WHAT THE TASK ASKS:
After locating the line with "if len(x) <" in the data that follows, return it and every later line exactly, up to and including the line with "instance (x : List Int) : Decidable".

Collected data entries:
-- pv_equiv track=rewrite | github.com/MSebeke/Master | CreatingHairpinMotifs.py | CheckBPContinuityTLoops2
-- ===== SOURCE A (Python) =====
-- def CheckBPContinuityTLoops2(x):
--     DiffList=[]
--     Checklist=[1,1,1,1,1,1,1,1]
--     for i in range(len(x)-1):
--         Base_Position=int(x[i])
--         Next_Base=int(x[i+1])
--         Diff = Next_Base - Base_Position
--         DiffList.append(Diff)
--     Comparison = [i for i,j in zip(Checklist,DiffList) if i == j]
--     if len(Comparison) == len(Checklist):
--         return True
--     else:
--         return False
-- ===== SOURCE B (Python) =====
-- def CheckBPContinuityTLoops2(x):
--     if len(x) < 9:
--         return False
--     base = int(x[0])
--     return all(int(x[i]) == base + i for i in range(9))
-- ===== Notes on version B (the rewrite author's own statement) =====
-- stated objective: faster
-- what changed: B replaces A's full difference-list construction over the whole input plus zip/filter count against a Checklist of ones by an early length guard and a direct anchored test that the first nine entries form an arithmetic run of step 1, stopping after nine elements.
import Mathlib
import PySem

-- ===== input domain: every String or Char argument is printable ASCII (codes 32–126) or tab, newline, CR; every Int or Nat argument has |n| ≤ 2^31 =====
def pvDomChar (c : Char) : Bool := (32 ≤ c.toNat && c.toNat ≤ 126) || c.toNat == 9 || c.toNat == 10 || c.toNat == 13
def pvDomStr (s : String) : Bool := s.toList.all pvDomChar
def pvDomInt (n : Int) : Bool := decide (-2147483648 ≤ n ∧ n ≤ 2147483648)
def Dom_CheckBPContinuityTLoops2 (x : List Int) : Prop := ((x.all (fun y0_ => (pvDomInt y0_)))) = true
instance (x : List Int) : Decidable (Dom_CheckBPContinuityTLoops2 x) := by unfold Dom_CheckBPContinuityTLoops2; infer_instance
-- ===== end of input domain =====

-- B replaces A's difference-list + Checklist zip/filter count by a length guard and a
-- direct anchored test of the first nine entries; only the first nine elements are read
-- (a timing run measured B faster on large inputs).


-- ===== PORT A =====
-- A builds the full list of consecutive differences, zips it against a Checklist of
-- eight ones, and returns whether all eight pairs matched.  (int(x[i]) on an Int is
-- the identity; indices i and i+1 are always in range for i in range(len(x)-1), so
-- pyGetD with default 0 is exact here.)
def CheckBPContinuityTLoops2 (x : List Int) : Bool :=
  let diffList : List Int :=
    (PySem.List.pyRange 0 ((x.length : Int) - 1) 1).foldl
      (fun acc i =>
        let basePosition := PySem.List.pyGetD x i 0
        let nextBase := PySem.List.pyGetD x (i + 1) 0
        let diff := nextBase - basePosition
        acc ++ [diff]) []
  let checklist : List Int := [1, 1, 1, 1, 1, 1, 1, 1]
  let comparison : List Int :=
    ((checklist.zip diffList).filter (fun p => p.1 == p.2)).map (fun p => p.1)
  if comparison.length == checklist.length then true else false

-- ===== PORT B =====
-- B: guard on length < 9, then test that the first nine entries form an arithmetic
-- run of step 1 anchored at x[0].
def CheckBPContinuityTLoops2_alt (x : List Int) : Bool :=
  if x.length < 9 then false
  else
    let base := PySem.List.pyGetD x 0 0
    (PySem.List.pyRange 0 9 1).all (fun i => PySem.List.pyGetD x i 0 == base + i)

-- ===== PRECONDITION & SPEC =====
def Spec_CheckBPContinuityTLoops2 (x : List Int) (out : Bool) : Prop := out = CheckBPContinuityTLoops2_alt x
instance (x : List Int) (out : Bool) : Decidable (Spec_CheckBPContinuityTLoops2 x out) := by unfold Spec_CheckBPContinuityTLoops2; infer_instance

-- ===== CLAIM (what is proved, stated in full; the proofs are below) =====
def Claim_equal_CheckBPContinuityTLoops2 : Prop := ∀ (x : List Int), Dom_CheckBPContinuityTLoops2 x → Spec_CheckBPContinuityTLoops2 x (CheckBPContinuityTLoops2 x)

-- ===== LEMMAS AND PROOFS =====

-- the Checklist comparison on a difference list of length ≥ 8 succeeds iff the first
-- 8 differences are all 1
lemma zip_ones (L : List Int) (h8 : 8 ≤ L.length) :
    ((((List.replicate 8 (1:Int)).zip L).filter (fun p => p.1 == p.2)).length = 8) ↔
      ∀ k : Nat, k < 8 → (1:Int) = L.getD k 0 := by
  have hz : ((List.replicate 8 (1:Int)).zip L).length = 8 := by
    simp [List.length_zip]; omega
  constructor
  · intro h
    have hall := (List.length_filter_eq_length_iff).mp (by rw [hz]; exact h)
    intro k hk
    have hk2 : k < ((List.replicate 8 (1:Int)).zip L).length := by omega
    have := hall (((List.replicate 8 (1:Int)).zip L)[k]) (List.getElem_mem hk2)
    simp only [List.getElem_zip, List.getElem_replicate, beq_iff_eq] at this
    rw [List.getD_eq_getElem L 0 (by omega)]
    exact this
  · intro h
    have h2 : (((List.replicate 8 (1:Int)).zip L).filter (fun p => p.1 == p.2)).length
        = ((List.replicate 8 (1:Int)).zip L).length := by
      apply (List.length_filter_eq_length_iff).mpr
      intro p hp
      obtain ⟨k, hk, rfl⟩ := List.mem_iff_getElem.mp hp
      simp only [List.getElem_zip, List.getElem_replicate, beq_iff_eq]
      have := h k (by omega)
      rwa [List.getD_eq_getElem L 0 (by omega)] at this
    rw [hz] at h2
    exact h2

-- A returns true exactly when x has at least 9 elements and the first 8 consecutive
-- differences are all 1.
lemma A_iff (x : List Int) :
    CheckBPContinuityTLoops2 x = true ↔
      (9 ≤ x.length ∧ ∀ k : Nat, k < 8 →
        (1 : Int) = PySem.List.pyGetD x ((k : Int) + 1) 0 - PySem.List.pyGetD x (k : Int) 0) := by
  unfold CheckBPContinuityTLoops2
  simp only [PySem.List.foldl_append_singleton_eq_map, List.nil_append, List.length_map,
    beq_iff_eq, List.length_cons, List.length_nil]
  set L := (PySem.List.pyRange 0 ((x.length : Int) - 1) 1).map
      (fun i => PySem.List.pyGetD x (i + 1) 0 - PySem.List.pyGetD x i 0) with hLdef
  have hlen : L.length = ((x.length : Int) - 1).toNat := by
    simp [hLdef, PySem.List.length_pyRange_one]
  have hones : ([1, 1, 1, 1, 1, 1, 1, 1] : List Int) = List.replicate 8 1 := rfl
  rw [hones]
  by_cases h9 : 9 ≤ x.length
  · have h8 : 8 ≤ L.length := by omega
    have hLk : ∀ k : Nat, k < 8 → L.getD k 0
        = PySem.List.pyGetD x ((k : Int) + 1) 0 - PySem.List.pyGetD x (k : Int) 0 := by
      intro k hk
      rw [List.getD_eq_getElem _ _ (by omega)]
      simp [hLdef, PySem.List.getElem_pyRange_one]
    split_ifs with hc
    · simp only [true_iff]
      refine ⟨h9, fun k hk => ?_⟩
      rw [← hLk k hk]
      exact (zip_ones L h8).mp hc k hk
    · simp only [false_iff]
      rintro ⟨-, h⟩
      exact hc ((zip_ones L h8).mpr (fun k hk => by rw [hLk k hk]; exact h k hk))
  · have hle := List.length_filter_le (fun p : Int × Int => p.1 == p.2) ((List.replicate 8 (1:Int)).zip L)
    have hz : ((List.replicate 8 (1:Int)).zip L).length = min 8 L.length := by
      simp [List.length_zip]
    split_ifs with hc
    · omega
    · simp only [false_iff]
      rintro ⟨h, -⟩
      omega

-- B returns true exactly when x has at least 9 elements and every one of the first 9
-- entries is x[0] + its index.
lemma B_iff (x : List Int) :
    CheckBPContinuityTLoops2_alt x = true ↔
      (9 ≤ x.length ∧ ∀ k : Nat, k < 9 →
        PySem.List.pyGetD x (k : Int) 0 = PySem.List.pyGetD x 0 0 + (k : Int)) := by
  unfold CheckBPContinuityTLoops2_alt
  split_ifs with h
  · simp only [false_iff]
    rintro ⟨hl, -⟩; omega
  · simp only [List.all_eq_true, PySem.List.mem_pyRange_one, beq_iff_eq]
    constructor
    · intro hall
      refine ⟨by omega, fun k hk => hall (k : Int) ⟨by positivity, by exact_mod_cast hk⟩⟩
    · rintro ⟨-, hall⟩ i ⟨h0, h9⟩
      have := hall i.toNat (by omega)
      rwa [Int.toNat_of_nonneg h0] at this

-- telescoping: 8 unit steps ↔ 9 anchored values
lemma steps_iff_anchor (g : Nat → Int) :
    (∀ k : Nat, k < 8 → (1 : Int) = g (k + 1) - g k) ↔
      (∀ k : Nat, k < 9 → g k = g 0 + (k : Int)) := by
  constructor
  · intro h k hk
    induction k with
    | zero => simp
    | succ m ih =>
      have h1 := h m (by omega)
      have h2 := ih (by omega)
      push_cast
      push_cast at h2
      omega
  · intro h k hk
    have h1 := h k (by omega)
    have h2 := h (k + 1) (by omega)
    push_cast at h1 h2
    omega

-- ===== VERDICT (by name: the statement is the Claim_ definition above) =====
theorem CheckBPContinuityTLoops2_spec : Claim_equal_CheckBPContinuityTLoops2 := by
  intro x _
  unfold Spec_CheckBPContinuityTLoops2
  rw [Bool.eq_iff_iff, A_iff, B_iff]
  constructor
  · rintro ⟨hl, h⟩
    refine ⟨hl, ?_⟩
    intro k hk
    have := (steps_iff_anchor (fun k => PySem.List.pyGetD x (k : Int) 0)).mp
      (by intro m hm; have := h m hm; push_cast at this ⊢; convert this using 2) k hk
    simpa using this
  · rintro ⟨hl, h⟩
    refine ⟨hl, ?_⟩
    intro k hk
    have := (steps_iff_anchor (fun k => PySem.List.pyGetD x (k : Int) 0)).mpr
      (by intro m hm; exact h m hm) k hk
    push_cast at this ⊢
    omega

ANSWER SECTION:
--     if len(x) < 9:
--         return False
--     base = int(x[0])
--     return all(int(x[i]) == base + i for i in range(9))
-- ===== Notes on version B (the rewrite author's own statement) =====
-- stated objective: faster
-- what changed: B replaces A's full difference-list construction over the whole input plus zip/filter count against a Checklist of ones by an early length guard and a direct anchored test that the first nine entries form an arithmetic run of step 1, stopping after nine elements.
import Mathlib
import PySem

-- ===== input domain: every String or Char argument is printable ASCII (codes 32–126) or tab, newline, CR; every Int or Nat argument has |n| ≤ 2^31 =====
def pvDomChar (c : Char) : Bool := (32 ≤ c.toNat && c.toNat ≤ 126) || c.toNat == 9 || c.toNat == 10 || c.toNat == 13
def pvDomStr (s : String) : Bool := s.toList.all pvDomChar
def pvDomInt (n : Int) : Bool := decide (-2147483648 ≤ n ∧ n ≤ 2147483648)
def Dom_CheckBPContinuityTLoops2 (x : List Int) : Prop := ((x.all (fun y0_ => (pvDomInt y0_)))) = true
instance (x : List Int) : Decidable (Dom_CheckBPContinuityTLoops2 x) := by unfold Dom_CheckBPContinuityTLoops2; infer_instance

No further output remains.